Esto no es una teoría de la conspiración. Es el modelo de negocio.
La mecánica de la extracción
Para calibrar la escala real del colonialismo de datos basta con mirar a un solo país: Indonesia. Sus 112 millones de usuarios de WhatsApp lo convierten en uno de los mayores mercados de Meta en el mundo. La plataforma se ha vuelto infraestructura esencial: las familias la usan para mantener los lazos sociales a lo largo del inmenso archipiélago; las pequeñas empresas coordinan sus cadenas de suministro; los partidos políticos organizan sus campañas. Meta no cobra a los usuarios por este servicio. Lo que hace es monetizar los datos de conducta que generan esas interacciones. Solo la publicidad de clic a WhatsApp generará previsiblemente unos 10.000 millones de dólares de ingresos en 2026, lo que la convierte en el formato publicitario de mayor crecimiento de Meta.
El patrón colonial es inconfundible. Los datos se generan en Indonesia, India, Brasil, México y Tailandia. Se procesan en servidores de Estados Unidos. Los ingresos publicitarios fluyen hacia Menlo Park, California, y enriquecen a accionistas mayoritariamente estadounidenses. El ingreso medio por usuario de Meta en la región de Asia-Pacífico ronda los 0,21 dólares, frente a los 0,72 dólares de Australia y Oceanía. Los usuarios del Sur Global generan menos ingresos directos per cápita, pero en conjunto producen la masa de datos de conducta que entrena los modelos de IA de Meta, los cuales a su vez generan ingresos premium en los mercados ricos.

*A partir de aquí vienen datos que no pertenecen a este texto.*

-- ===== VERDICT (by name: the statement is the Claim_ definition above) =====
theorem table_permutations_spec : Claim_equal_table_permutations := by
  intro x _ _
  unfold Spec_table_permutations
  have hnd := PySem.List.nodup_pyRange_one 1 (x.length : Int)
  have hB : table_permutations_alt x
      = (PySem.List.pyRange 1 (x.length : Int) 1).flatMap (fun a =>
          ((PySem.List.pyRange 1 (x.length : Int) 1).filter (fun b => decide (a < b))).flatMap (fun b =>
            (PySem.List.permutations
                (((PySem.List.pyRange 1 (x.length : Int) 1).filter (fun t => !(t == a))).filter (fun t => !(t == b)))
                (((PySem.List.pyRange 1 (x.length : Int) 1).filter (fun t => !(t == a))).filter (fun t => !(t == b))).length).map
              (fun q => PySem.List.pyGetD x a 0 :: PySem.List.pyGetD x 0 0 :: PySem.List.pyGetD x b 0 ::
                q.map (fun i => PySem.List.pyGetD x i 0)))) :=
    main_lemma (fun i => PySem.List.pyGetD x i 0) (PySem.List.pyGetD x 0 0) _ hnd
  have hA : table_permutations x
      = (PySem.List.pyRange 1 (x.length : Int) 1).flatMap (fun a =>
          ((PySem.List.pyRange 1 (x.length : Int) 1).filter (fun b => decide (a < b))).flatMap (fun b =>
            (PySem.List.permutations
                (((PySem.List.pyRange 1 (x.length : Int) 1).filter (fun t => !(t == a))).filter (fun t => !(t == b)))
                (((PySem.List.pyRange 1 (x.length : Int) 1).filter (fun t => !(t == a))).filter (fun t => !(t == b))).length).map
              (fun q => PySem.List.pyGetD x a 0 :: PySem.List.pyGetD x 0 0 :: PySem.List.pyGetD x b 0 ::
                q.map (fun i => PySem.List.pyGetD x i 0)))) := by
    show (PySem.List.pyRange 1 (x.length : Int) 1).flatMap _ = _
    apply List.flatMap_congr
    intro si hsi
    have h1 : 1 ≤ si := (PySem.List.mem_pyRange_one.mp hsi).1
    rw [pyRange_tail (x.length : Int) si h1]
    apply List.flatMap_congr
    intro ti hti
    have hfil : (PySem.List.pyRange 1 (x.length : Int) 1).filter (fun i => !(i == si || i == ti))
        = ((PySem.List.pyRange 1 (x.length : Int) 1).filter (fun t => !(t == si))).filter (fun t => !(t == ti)) := by
      rw [List.filter_filter]
      have he : (fun t => !(t == ti) && !(t == si)) = (fun i : Int => !(i == si || i == ti)) := by
        funext t
        cases h1 : (t == si) <;> cases h2 : (t == ti) <;> simp_all
      rw [he]
    have hrm : ∀ (fil : List Int),
        PySem.List.permutations (fil.map (fun i => PySem.List.pyGetD x i 0)) (fil.map (fun i => PySem.List.pyGetD x i 0)).length
          = (PySem.List.permutations fil fil.length).map (List.map (fun i => PySem.List.pyGetD x i 0)) := by
      intro fil
      rw [List.length_map]
      exact perms_map fil.length fil _
    show (PySem.List.permutations _ _).map _ = _
    rw [hrm, List.map_map, hfil]
    rfl
  rw [hA, hB]
-- table lookup = firstCover, on in-range columns
theorem table_lookup (items : List (String × (Int × Int))) (maxlen c : Int)
    (h0 : 0 ≤ c) (h1 : c < maxlen) :
    (PySem.List.pyGet? ((PySem.List.pyRange 0 maxlen 1).map (fun c => firstCover items 0 c)) c).join
      = firstCover items 0 c := by
  rw [PySem.List.pyGet?_of_nonneg _ h0, PySem.List.pyRange_one, List.map_map, List.getElem?_map,
    List.getElem?_range (by omega : c.toNat < (maxlen - 0).toNat)]
  simp [Function.comp]
  congr 1
  omega

theorem parseLine_eq (d : PySem.Dict String (Int × Int)) (maxlen : Int) (line : String)
    (hlen : (line.toList.length : Int) ≤ maxlen) :
    parseLineB ((PySem.List.pyRange 0 maxlen 1).map (fun c => firstCover d.items 0 c))
        (d.items.map Prod.fst) line
      = parseLineA d line := by
  unfold parseLineA parseLineB
  simp only
  congr 1
  congr 1
  apply PySem.List.foldl_congr_mem
  intro acc iv hiv
  obtain ⟨t0, e0⟩ := iv
  obtain ⟨hb0, hb1, hb2⟩ := gi_bounds line (t0, e0) hiv
  simp only at hb0 hb1 hb2
  simp only
  have howners : (PySem.List.pyRange t0 e0 1).foldl
      (fun acc c =>
        match (PySem.List.pyGet? ((PySem.List.pyRange 0 maxlen 1).map
            (fun c => firstCover d.items 0 c)) c).join with
        | some j => acc ++ [j]
        | none => acc) []
      = (PySem.List.pyRange t0 e0 1).filterMap (fun c => firstCover d.items 0 c) := by
    rw [foldl_match_append]
    simp only [List.nil_append]
    apply List.filterMap_congr
    intro c hc
    rw [PySem.List.mem_pyRange_one] at hc
    exact table_lookup d.items maxlen c (by omega) (by omega)
  rw [howners, min_owners_eq_firstIdx d.items 0 t0 e0 hb1]
  have hkey := firstKey_eq_firstIdx d.items (t0, e0) []
  simp only [List.length_nil, Nat.cast_zero, List.nil_append] at hkey
  cases hfi : firstIdx d.items 0 (t0, e0) with
  | none =>
    rw [hfi] at hkey
    simp only [Option.map_none] at hkey
    rw [← hkey]
  | some m =>
    rw [hfi] at hkey
    simp only [Option.map_some] at hkey
    rw [← hkey]

-- ===== VERDICT (by name: the statement is the Claim_ definition above) =====
theorem parse_spec : Claim_equal_parse := by
  intro content _ _
  unfold Spec_parse parse parse_alt
  cases content with
  | nil => rfl
  | cons top rest =>
    simp only [PySem.List.foldl_append_singleton_eq_map, List.nil_append]
    apply List.map_congr_left
    intro line hline
    have hlen : (line.toList.length : Int) ≤
        rest.foldl (fun m line => max m (PySem.Str.len line)) 0 := by
      have := (PySem.List.le_foldl_max_int rest (fun l => PySem.Str.len l) 0).2 line hline
      simpa [PySem.Str.len_eq] using this
    exact (parseLine_eq (headersOf top) _ line hlen).symm
-- pv_equiv track=rewrite | github.com/KlebbtheKlari/codebusters_texer | src/cipher_utils.py | baconify
-- ===== SOURCE A (Python) =====
-- def letter_to_num(x):
--     return (ord(x)-65)
--
-- def baconify(s):
--     ret = ''
--     a = letter_to_num(s)
--     if (a >= 9):
--         a -= 1
--     if (a >= 20):
--         a -= 1
--     for i in range(5):
--         ret += str(a%2)
--         a = a//2
--     return ret[::-1]
-- ===== SOURCE B (Python) =====
-- def letter_to_num(x):
--     return (ord(x)-65)
--
-- def baconify(s):
--     a = letter_to_num(s)
--     if (a >= 9):
--         a -= 1
--     if (a >= 20):
--         a -= 1
--     return format(a % 32, '05b')
-- ===== Notes on version B (the rewrite author's own statement) =====
-- stated objective: simpler
-- what changed: Replaces the 5-iteration remainder/floor-division bit-accumulation loop and final string reversal with a single closed-form 5-bit binary formatting of a mod 32.
import Mathlib
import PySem

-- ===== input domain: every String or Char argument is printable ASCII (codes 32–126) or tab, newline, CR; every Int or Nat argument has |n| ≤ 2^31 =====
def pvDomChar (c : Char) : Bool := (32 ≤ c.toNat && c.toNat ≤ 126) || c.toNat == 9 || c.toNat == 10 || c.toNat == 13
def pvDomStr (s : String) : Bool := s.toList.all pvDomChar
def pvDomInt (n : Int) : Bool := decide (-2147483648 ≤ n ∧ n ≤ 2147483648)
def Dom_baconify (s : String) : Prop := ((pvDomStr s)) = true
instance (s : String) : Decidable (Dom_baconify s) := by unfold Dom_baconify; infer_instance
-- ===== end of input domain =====

-- B replaces A's 5-step %2//2 loop and reversal by a closed-form 5-bit formatting of a % 32 (simpler).

-- ===== PORT A =====
def baconify (s : String) : String :=
  match s.toList with
  | [c] =>
    -- a = letter_to_num(s) = ord(s) - 65
    let a0 : Int := (c.toNat : Int) - 65
    let a1 : Int := if a0 ≥ 9 then a0 - 1 else a0
    let a2 : Int := if a1 ≥ 20 then a1 - 1 else a1
    -- for i in range(5): ret += str(a%2); a = a//2
    let st := (List.range 5).foldl
      (fun (st : List Char × Int) _ =>
        (st.1 ++ (PySem.Int.toStr (PySem.Int.mod st.2 2)).toList,
         PySem.Int.floordiv st.2 2)) ([], a2)
    -- return ret[::-1]
    String.mk st.1.reverse
  | _ => ""   -- ord raises TypeError unless len(s) == 1; excluded by Pre_

-- ===== PORT B =====
def baconify_alt (s : String) : String :=
  if s.toList.length = 1 then
    let c : Char := s.toList.headD 'A'
    let a0 : Int := (c.toNat : Int) - 65
    let a1 : Int := if a0 ≥ 9 then a0 - 1 else a0
    let a2 : Int := if a1 ≥ 20 then a1 - 1 else a1
    -- format(a % 32, '05b'): 5 bits, most significant first
    let n : Nat := (PySem.Int.mod a2 32).toNat
    String.mk ([4, 3, 2, 1, 0].map (fun k => if n / 2 ^ k % 2 = 1 then '1' else '0'))
  else ""   -- ord raises TypeError unless len(s) == 1; excluded by Pre_

-- ===== PRECONDITION & SPEC =====
-- Python's ord raises TypeError unless the argument is a single character.
def Pre_baconify (s : String) : Prop := s.toList.length = 1
instance (s : String) : Decidable (Pre_baconify s) := by unfold Pre_baconify; infer_instance
def pvWitness_baconify : String := "Q"

def Spec_baconify (s : String) (out : String) : Prop := out = baconify_alt s
instance (s : String) (out : String) : Decidable (Spec_baconify s out) := by unfold Spec_baconify; infer_instance

-- ===== CLAIM (what is proved, stated in full; the proofs are below) =====
def Claim_equal_baconify : Prop := ∀ (s : String), Dom_baconify s → Pre_baconify s → Spec_baconify s (baconify s)

-- ===== LEMMAS AND PROOFS =====
-- core equality for every letter value reachable from a domain character
theorem baconify_core (a0 : Int) (hlo : -56 ≤ a0) (hhi : a0 ≤ 61) :
    (let a1 : Int := if a0 ≥ 9 then a0 - 1 else a0
     let a2 : Int := if a1 ≥ 20 then a1 - 1 else a1
     let st := (List.range 5).foldl
       (fun (st : List Char × Int) _ =>
         (st.1 ++ (PySem.Int.toStr (PySem.Int.mod st.2 2)).toList,
          PySem.Int.floordiv st.2 2)) ([], a2)
     String.mk st.1.reverse)
    =
    (let a1 : Int := if a0 ≥ 9 then a0 - 1 else a0
     let a2 : Int := if a1 ≥ 20 then a1 - 1 else a1
     let n : Nat := (PySem.Int.mod a2 32).toNat
     String.mk ([4, 3, 2, 1, 0].map (fun k => if n / 2 ^ k % 2 = 1 then '1' else '0'))) := by
  interval_cases a0 <;> decide

-- ===== VERDICT (by name: the statement is the Claim_ definition above) =====
theorem baconify_spec : Claim_equal_baconify := by
  intro s hdom hpre
  unfold Spec_baconify baconify baconify_alt
  cases h : s.toList with
  | nil => simp [Pre_baconify, h] at hpre
  | cons c rest =>
    cases rest with
    | cons d t => simp [Pre_baconify, h] at hpre
    | nil =>
      have hc : pvDomChar c = true := by
        have := hdom
        unfold Dom_baconify pvDomStr at this
        rw [h] at this
        simpa using this
      have hb : 9 ≤ c.toNat ∧ c.toNat ≤ 126 := by
        simp [pvDomChar] at hc
        omega
      simp only [List.length_cons, List.length_nil, List.headD, if_pos rfl]
      exact baconify_core ((c.toNat : Int) - 65) (by omega) (by omega)
lemma pvSmooth_of_dvd {x : Int} (hx : x.toNat ∣ pvSmoothBase ^ (x.toNat.log2 + 1)) :
    ∀ p : Nat, p.Prime → (p : Int) ∣ x → p ≤ 1000 := by
  intro p hp hpx
  have hpn : (p : Nat) ∣ x.toNat := by
    rcases le_or_gt 0 x with h0 | h0
    · have : ((x.toNat : Int)) = x := Int.toNat_of_nonneg h0
      exact Int.natCast_dvd_natCast.mp (by rwa [this])
    · simp [Int.toNat_of_nonpos (le_of_lt h0)]
  have hpb : p ∣ pvSmoothBase ^ (x.toNat.log2 + 1) := hpn.trans hx
  have hpm : p ∣ pvSmoothBase := hp.dvd_of_dvd_pow hpb
  have step : ∀ a : Nat, 1 ≤ a → p ∣ pvPF a 100 → p ≤ a + 99 := by
    intro a ha1 ha
    obtain ⟨i, hi, hd⟩ := pvPF_prime_le hp a 100 ha
    have := Nat.le_of_dvd (by omega) hd
    omega
  unfold pvSmoothBase at hpm
  rcases (Nat.Prime.dvd_mul hp).mp hpm with h9 | hf10
  · rcases (Nat.Prime.dvd_mul hp).mp h9 with h8 | hf9
    · rcases (Nat.Prime.dvd_mul hp).mp h8 with h7 | hf8
      · rcases (Nat.Prime.dvd_mul hp).mp h7 with h6 | hf7
        · rcases (Nat.Prime.dvd_mul hp).mp h6 with h5 | hf6
          · rcases (Nat.Prime.dvd_mul hp).mp h5 with h4 | hf5
            · rcases (Nat.Prime.dvd_mul hp).mp h4 with h3 | hf4
              · rcases (Nat.Prime.dvd_mul hp).mp h3 with h2 | hf3
                · rcases (Nat.Prime.dvd_mul hp).mp h2 with h1 | hf2
                  · have := step 1 (by omega) h1
                    omega
                  · have := step 101 (by omega) hf2
                    omega
                · have := step 201 (by omega) hf3
                  omega
              · have := step 301 (by omega) hf4
                omega
            · have := step 401 (by omega) hf5
              omega
          · have := step 501 (by omega) hf6
            omega
        · have := step 601 (by omega) hf7
          omega
      · have := step 701 (by omega) hf8
        omega
    · have := step 801 (by omega) hf9
      omega
  · have := step 901 (by omega) hf10
    omega

lemma pvBumpA_length (F : List Int) (d delta : Int) : (pvBumpA F d delta).length = F.length := by
  unfold pvBumpA
  cases h : PySem.List.pyGet? F d <;> simp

La extracción de TikTok es igual de agresiva: cambia la forma, no el fondo. Indonesia es su segundo mercado del mundo. Los usuarios indonesios pasan más horas al mes en la plataforma que los de cualquier país occidental. El algoritmo de TikTok moldea el gusto, las aspiraciones, la opinión política y la autoimagen de una población en la que más de la mitad tiene menos de treinta años. La política de privacidad que la plataforma actualizó en 2026 amplió su recopilación de datos para incluir información personal sensible: origen racial o étnico, creencias religiosas, diagnósticos de salud, orientación sexual y situación de ciudadanía. Para cientos de millones de usuarios en países donde las leyes de protección de datos son débiles y su aplicación es mínima, el aparato extractivo de TikTok funciona prácticamente sin límite alguno.
La simetría es justamente la clave. Una adolescente indonesia que pasa cuatro horas diarias en TikTok genera datos de atención que entrenan algoritmos en Silicon Valley. Un pequeño empresario tailandés que usa WhatsApp Business genera datos de transacciones que enriquecen los modelos de IA de Meta. Una vendedora mexicana de comida callejera que publica a diario en Instagram genera contenido que impulsa las métricas de interacción. En todos los casos, el valor fluye hacia fuera. El Sur Global produce la materia prima —los datos— y recibe a cambio un servicio «gratuito» que profundiza su dependencia de una infraestructura controlada desde el extranjero. Esto es colonialismo sin banderas, sin ejércitos y sin tratados. Es colonialismo por consentimiento, operando a la velocidad de la luz.
La trampa del ingreso medio y el bloqueo de la IA
Lo que está en juego va mucho más allá de los ingresos publicitarios. El Informe sobre el Desarrollo Mundial 2024 del Banco Mundial identificó una crisis que afecta a más de 100 países y a unos seis mil millones de personas. Desde 1970, la renta per cápita mediana de los países de ingreso medio nunca ha superado el 10 por ciento del nivel estadounidense. Estas naciones han dejado atrás la pobreza extrema, pero siguen sin poder generar la innovación y la capacidad institucional que hacen falta para competir con las economías avanzadas.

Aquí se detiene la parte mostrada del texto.